The following is a summary of the inputs used as of March 31, 2013 in valuing the fund's investments:

      Level 3 -   
  Level 1 -  Level 2 - Other  Significant   
  Unadjusted Quoted  Significant  Unobservable   
Assets ($)  Prices  Observable Inputs  Inputs  Total 
Investments in Securities:         
Equity Securities - Domestic Common Stocks+  126,788,826  -  -  126,788,826 
Mutual Funds  2,840,946  -  -  2,840,946 

 

+ See Statement of Investments for additional detailed categorizations. 

 



The Financial Accounting Standards Board (“FASB”) Accounting Standards Codification (“ASC”) is the exclusive reference of authoritative U.S. generally accepted accounting principles (“GAAP”) recognized by the FASB to be applied by nongovernmental entities. Rules and interpretive releases of the Securities and Exchange Commission (“SEC”) under authority of federal laws are also sources of authoritative GAAP for SEC registrants. The fund's financial statements are prepared in accordance with GAAP, which may require the use of management estimates and assumptions. Actual results could differ from those estimates.

The fair value of a financial instrument is the amount that would be received to sell an asset or paid to transfer a liability in an orderly transaction between market participants at the measurement date (i.e. the exit price). GAAP establishes a fair value hierarchy that prioritizes the inputs of valuation techniques used to measure fair value. This hierarchy gives the highest priority to unadjusted quoted prices in active markets for identical assets or liabilities (Level 1 measurements) and the lowest priority to unobservable inputs (Level 3 measurements).

Additionally, GAAP provides guidance on determining whether the volume and activity in a market has decreased significantly and whether such a decrease in activity results in transactions that are not orderly. GAAP requires enhanced disclosures around valuation inputs and techniques used during annual and interim periods.

Various inputs are used in determining the value of the fund’s investments relating to fair value measurements. These inputs are summarized in the three broad levels listed below:

Level 1—unadjusted quoted prices in active markets for identical investments.

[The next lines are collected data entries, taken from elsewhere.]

-- pv_equiv track=rewrite | github.com/croweykid/ephemeraldaddy | ephemeraldaddy/gui/features/charts/tagging.py | remove_tag_casefold
-- ===== SOURCE A (Python) =====
-- from typing import Iterable
--
-- def normalize_tag_list(tags: Iterable[str] | None) -> list[str]:
--     if not tags:
--         return []
--     normalized: list[str] = []
--     seen: set[str] = set()
--     for raw_value in tags:
--         tag = str(raw_value or "").strip()
--         if not tag:
--             continue
--         dedupe_key = tag.casefold()
--         if dedupe_key in seen:
--             continue
--         seen.add(dedupe_key)
--         normalized.append(tag)
--     return normalized
--
-- def remove_tag_casefold(tags: Iterable[str] | None, tag_to_remove: str | None) -> list[str]:
--     normalized_remove_key = str(tag_to_remove or "").strip().casefold()
--     if not normalized_remove_key:
--         return normalize_tag_list(tags)
--     return [
--         tag
--         for tag in normalize_tag_list(tags)
--         if tag.casefold() != normalized_remove_key
--     ]
-- ===== SOURCE B (Python) =====
-- def remove_tag_casefold(tags, tag_to_remove):
--     # Single fused pass: dedup-normalize and removal in one loop, no helper call.
--     remove_key = str(tag_to_remove or "").strip().casefold()
--     if not tags:
--         return []
--     seen = set()
--     result = []
--     for raw in tags:
--         tag = str(raw or "").strip()
--         if not tag:
--             continue
--         key = tag.casefold()
--         if key in seen:
--             continue
--         seen.add(key)
--         if key != remove_key:
--             result.append(tag)
--     return result
-- ===== Notes on version B (the rewrite author's own statement) =====
-- stated objective: simpler
-- what changed: B fuses A's two passes (normalize_tag_list building a deduped list, then a filtering comprehension) into one loop that strips, dedups and drops the removed key in a single traversal, with no helper function and no separate empty-remove-key branch.
import Mathlib
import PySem

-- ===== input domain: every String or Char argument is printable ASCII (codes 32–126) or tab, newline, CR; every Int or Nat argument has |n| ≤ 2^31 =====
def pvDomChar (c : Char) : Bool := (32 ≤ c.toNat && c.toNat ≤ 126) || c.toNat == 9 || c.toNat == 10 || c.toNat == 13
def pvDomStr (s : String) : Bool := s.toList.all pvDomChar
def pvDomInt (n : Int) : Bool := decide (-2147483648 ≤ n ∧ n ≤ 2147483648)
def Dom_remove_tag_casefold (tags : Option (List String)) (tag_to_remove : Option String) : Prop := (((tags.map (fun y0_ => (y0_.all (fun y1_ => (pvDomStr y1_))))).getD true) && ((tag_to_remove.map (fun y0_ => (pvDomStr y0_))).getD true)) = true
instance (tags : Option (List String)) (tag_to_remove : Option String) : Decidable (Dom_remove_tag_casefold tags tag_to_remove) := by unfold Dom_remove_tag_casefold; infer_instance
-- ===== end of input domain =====

-- B fuses A's two passes (normalize then filter) into one strip/dedup/remove loop; objective: simpler.


-- ===== PORT A =====
-- one loop step of normalize_tag_list: state = (normalized, seen); tag = str(raw_value or "").strip(),
-- dedupe_key = tag.casefold() (= lower on the ASCII domain)
def aStep (st : List String × PySem.Set String) (raw_value : String) : List String × PySem.Set String :=
  if PySem.Str.strip (if raw_value == "" then "" else raw_value) == "" then st
  else if PySem.Set.contains st.2 (PySem.Str.lower (PySem.Str.strip (if raw_value == "" then "" else raw_value))) then st
  else (st.1 ++ [PySem.Str.strip (if raw_value == "" then "" else raw_value)],
        PySem.Set.add st.2 (PySem.Str.lower (PySem.Str.strip (if raw_value == "" then "" else raw_value))))

def normalize_tag_list (tags : Option (List String)) : List String :=
  match tags with
  | none => []                     -- if not tags (None)
  | some l =>
    if l == [] then []             -- if not tags (empty list)
    else (l.foldl aStep ([], PySem.Set.empty)).1

-- str(tag_to_remove or "").strip().casefold()
def aRemoveKey (tag_to_remove : Option String) : String :=
  PySem.Str.lower (PySem.Str.strip (match tag_to_remove with
    | none => ""
    | some s => if s == "" then "" else s))

def remove_tag_casefold (tags : Option (List String)) (tag_to_remove : Option String) : List String :=
  let normalized_remove_key := aRemoveKey tag_to_remove
  if normalized_remove_key == "" then normalize_tag_list tags
  else (normalize_tag_list tags).filter (fun tag => PySem.Str.lower tag != normalized_remove_key)

-- ===== PORT B =====
-- one loop step of B's fused pass: state = (result, seen); tag = str(raw or "").strip(), key = tag.casefold()
def bStep (remove_key : String) (st : List String × PySem.Set String) (raw : String) : List String × PySem.Set String :=
  if PySem.Str.strip (if raw == "" then "" else raw) == "" then st
  else if PySem.Set.contains st.2 (PySem.Str.lower (PySem.Str.strip (if raw == "" then "" else raw))) then st
  else ((if PySem.Str.lower (PySem.Str.strip (if raw == "" then "" else raw)) != remove_key
         then st.1 ++ [PySem.Str.strip (if raw == "" then "" else raw)] else st.1),
        PySem.Set.add st.2 (PySem.Str.lower (PySem.Str.strip (if raw == "" then "" else raw))))

-- remove_key = str(tag_to_remove or "").strip().casefold()
def bRemoveKey (tag_to_remove : Option String) : String :=
  PySem.Str.lower (PySem.Str.strip (match tag_to_remove with
    | none => ""
    | some s => if s == "" then "" else s))

def remove_tag_casefold_alt (tags : Option (List String)) (tag_to_remove : Option String) : List String :=
  let remove_key := bRemoveKey tag_to_remove
  match tags with
  | none => []                     -- if not tags (None)
  | some l =>
    if l == [] then []             -- if not tags (empty list)
    else (l.foldl (bStep remove_key) ([], PySem.Set.empty)).1

-- ===== PRECONDITION & SPEC =====
def Spec_remove_tag_casefold (tags : Option (List String)) (tag_to_remove : Option String) (out : List String) : Prop := out = remove_tag_casefold_alt tags tag_to_remove
instance (tags : Option (List String)) (tag_to_remove : Option String) (out : List String) : Decidable (Spec_remove_tag_casefold tags tag_to_remove out) := by unfold Spec_remove_tag_casefold; infer_instance

-- ===== CLAIM (what is proved, stated in full; the proofs are below) =====
def Claim_equal_remove_tag_casefold : Prop := ∀ (tags : Option (List String)) (tag_to_remove : Option String), Dom_remove_tag_casefold tags tag_to_remove → Spec_remove_tag_casefold tags tag_to_remove (remove_tag_casefold tags tag_to_remove)

-- ===== LEMMAS AND PROOFS =====

-- a nonempty string has a nonempty lowercase
theorem lower_ne_empty {s : String} (h : s ≠ "") : PySem.Str.lower s ≠ "" := by
  intro hc
  apply h
  have hl := congrArg String.toList hc
  simp only [PySem.Str.toList_lower, PySem.Chars.lower] at hl
  cases hs : s.toList with
  | nil => exact String.ext (by simp [hs])
  | cons a t => rw [hs] at hl; simp at hl

-- B's fold with a filtered accumulator computes the filter of A's fold
theorem fold_filter (rk : String) (l : List String) :
    ∀ (acc : List String) (seen : PySem.Set String),
      (l.foldl (bStep rk) (acc.filter (fun tag => PySem.Str.lower tag != rk), seen)).1
        = ((l.foldl aStep (acc, seen)).1).filter (fun tag => PySem.Str.lower tag != rk) := by
  induction l with
  | nil => intro acc seen; simp
  | cons raw rest ih =>
    intro acc seen
    simp only [List.foldl_cons, bStep, aStep]
    by_cases h1 : (PySem.Str.strip (if raw == "" then "" else raw) == "") = true
    · rw [if_pos h1, if_pos h1]; exact ih acc seen
    · rw [if_neg h1, if_neg h1]
      by_cases h2 : PySem.Set.contains seen (PySem.Str.lower (PySem.Str.strip (if raw == "" then "" else raw))) = true
      · rw [if_pos h2, if_pos h2]; exact ih acc seen
      · rw [if_neg h2, if_neg h2]
        by_cases h3 : (PySem.Str.lower (PySem.Str.strip (if raw == "" then "" else raw)) != rk) = true
        · rw [if_pos h3]
          have he : (acc.filter (fun tag => PySem.Str.lower tag != rk)) ++ [PySem.Str.strip (if raw == "" then "" else raw)]
              = (acc ++ [PySem.Str.strip (if raw == "" then "" else raw)]).filter (fun tag => PySem.Str.lower tag != rk) := by
            simp only [List.filter_append, List.filter_cons, h3, if_true, List.filter_nil]
          rw [he]; exact ih _ _
        · rw [if_neg h3]
          have he : (acc.filter (fun tag => PySem.Str.lower tag != rk))
              = (acc ++ [PySem.Str.strip (if raw == "" then "" else raw)]).filter (fun tag => PySem.Str.lower tag != rk) := by
            simp only [List.filter_append, List.filter_cons, List.filter_nil]
            simp only [Bool.not_eq_true] at h3
            simp only [h3, Bool.false_eq_true, if_false, List.append_nil]
          rw [he]; exact ih _ _

-- every element of A's fold result is nonempty (given a nonempty accumulator)
theorem fold_a_nonempty (l : List String) :
    ∀ (acc : List String) (seen : PySem.Set String),
      (∀ x ∈ acc, x ≠ "") → ∀ x ∈ (l.foldl aStep (acc, seen)).1, x ≠ "" := by
  induction l with
  | nil => intro acc seen hacc; simpa using hacc
  | cons raw rest ih =>
    intro acc seen hacc
    simp only [List.foldl_cons, aStep]
    by_cases h1 : (PySem.Str.strip (if raw == "" then "" else raw) == "") = true
    · rw [if_pos h1]; exact ih acc seen hacc
    · rw [if_neg h1]
      by_cases h2 : PySem.Set.contains seen (PySem.Str.lower (PySem.Str.strip (if raw == "" then "" else raw))) = true
      · rw [if_pos h2]; exact ih acc seen hacc
      · rw [if_neg h2]
        apply ih
        intro x hx
        rcases List.mem_append.mp hx with hx | hx
        · exact hacc x hx
        · simp only [List.mem_singleton] at hx
          subst hx
          simpa using h1

theorem filter_nonempty_id (xs : List String) (h : ∀ x ∈ xs, x ≠ "") :
    xs.filter (fun tag => PySem.Str.lower tag != "") = xs := by
  apply List.filter_eq_self.mpr
  intro x hx
  simpa using lower_ne_empty (h x hx)

-- ===== VERDICT (by name: the statement is the Claim_ definition above) =====
theorem remove_tag_casefold_spec : Claim_equal_remove_tag_casefold := by
  unfold Claim_equal_remove_tag_casefold
  intro tags tag_to_remove _
  simp only [Spec_remove_tag_casefold, remove_tag_casefold, remove_tag_casefold_alt,
    normalize_tag_list]
  rw [show bRemoveKey tag_to_remove = aRemoveKey tag_to_remove from rfl]
  generalize aRemoveKey tag_to_remove = rk
  by_cases hempty : (rk == "") = true
  · -- remove key empty: A returns the normalized list; B's guard "key != rk" is always true
    rw [if_pos hempty]
    cases tags with
    | none => rfl
    | some l =>
      by_cases hl : (l == []) = true
      · simp only [hl, if_true]
      · simp only [hl, Bool.false_eq_true, if_false]
        have hrk' : rk = "" := by simpa using hempty
        subst hrk'
        exact ((fold_filter "" l [] PySem.Set.empty).trans
          (filter_nonempty_id _ (fold_a_nonempty l [] PySem.Set.empty (by simp)))).symm
  · rw [if_neg hempty]
    cases tags with
    | none => rfl
    | some l =>
      by_cases hl : (l == []) = true
      · simp only [hl, if_true, List.filter_nil]
      · simp only [hl, Bool.false_eq_true, if_false]
        exact (fold_filter rk l [] PySem.Set.empty).symm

Level 2—other significant observable inputs (including quoted prices for similar investments, interest rates, prepayment speeds, credit risk, etc.).

Level 3—significant unobservable inputs (including the fund’s own assumptions in determining the fair value of investments).

The inputs or methodology used for valuing securities are not necessarily an indication of the risk associated with investing in those securities. Changes in valuation techniques may result in transfers in or out of an assigned level within the disclosure hierarchy. Valuation techniques used to value the fund’s investments are as follows:



Investments in securities are valued at the last sales price on the securities exchange or national securities market on which such securities are primarily traded. Securities listed on the National Market System for which market quotations are available are valued at the official closing price or, if there is no official closing price that day, at the last sales price. Securities not listed on an exchange or the national securities market, or securities for which there were no transactions, are valued at the average of the most recent bid and asked prices, except for open short positions, where the asked price is used for valuation purposes. Bid price is used when no asked price is available. Registered investment companies that are not traded on an exchange are valued at their net asset value. All preceding securities are categorized as Level 1 of the fair value hierarchy.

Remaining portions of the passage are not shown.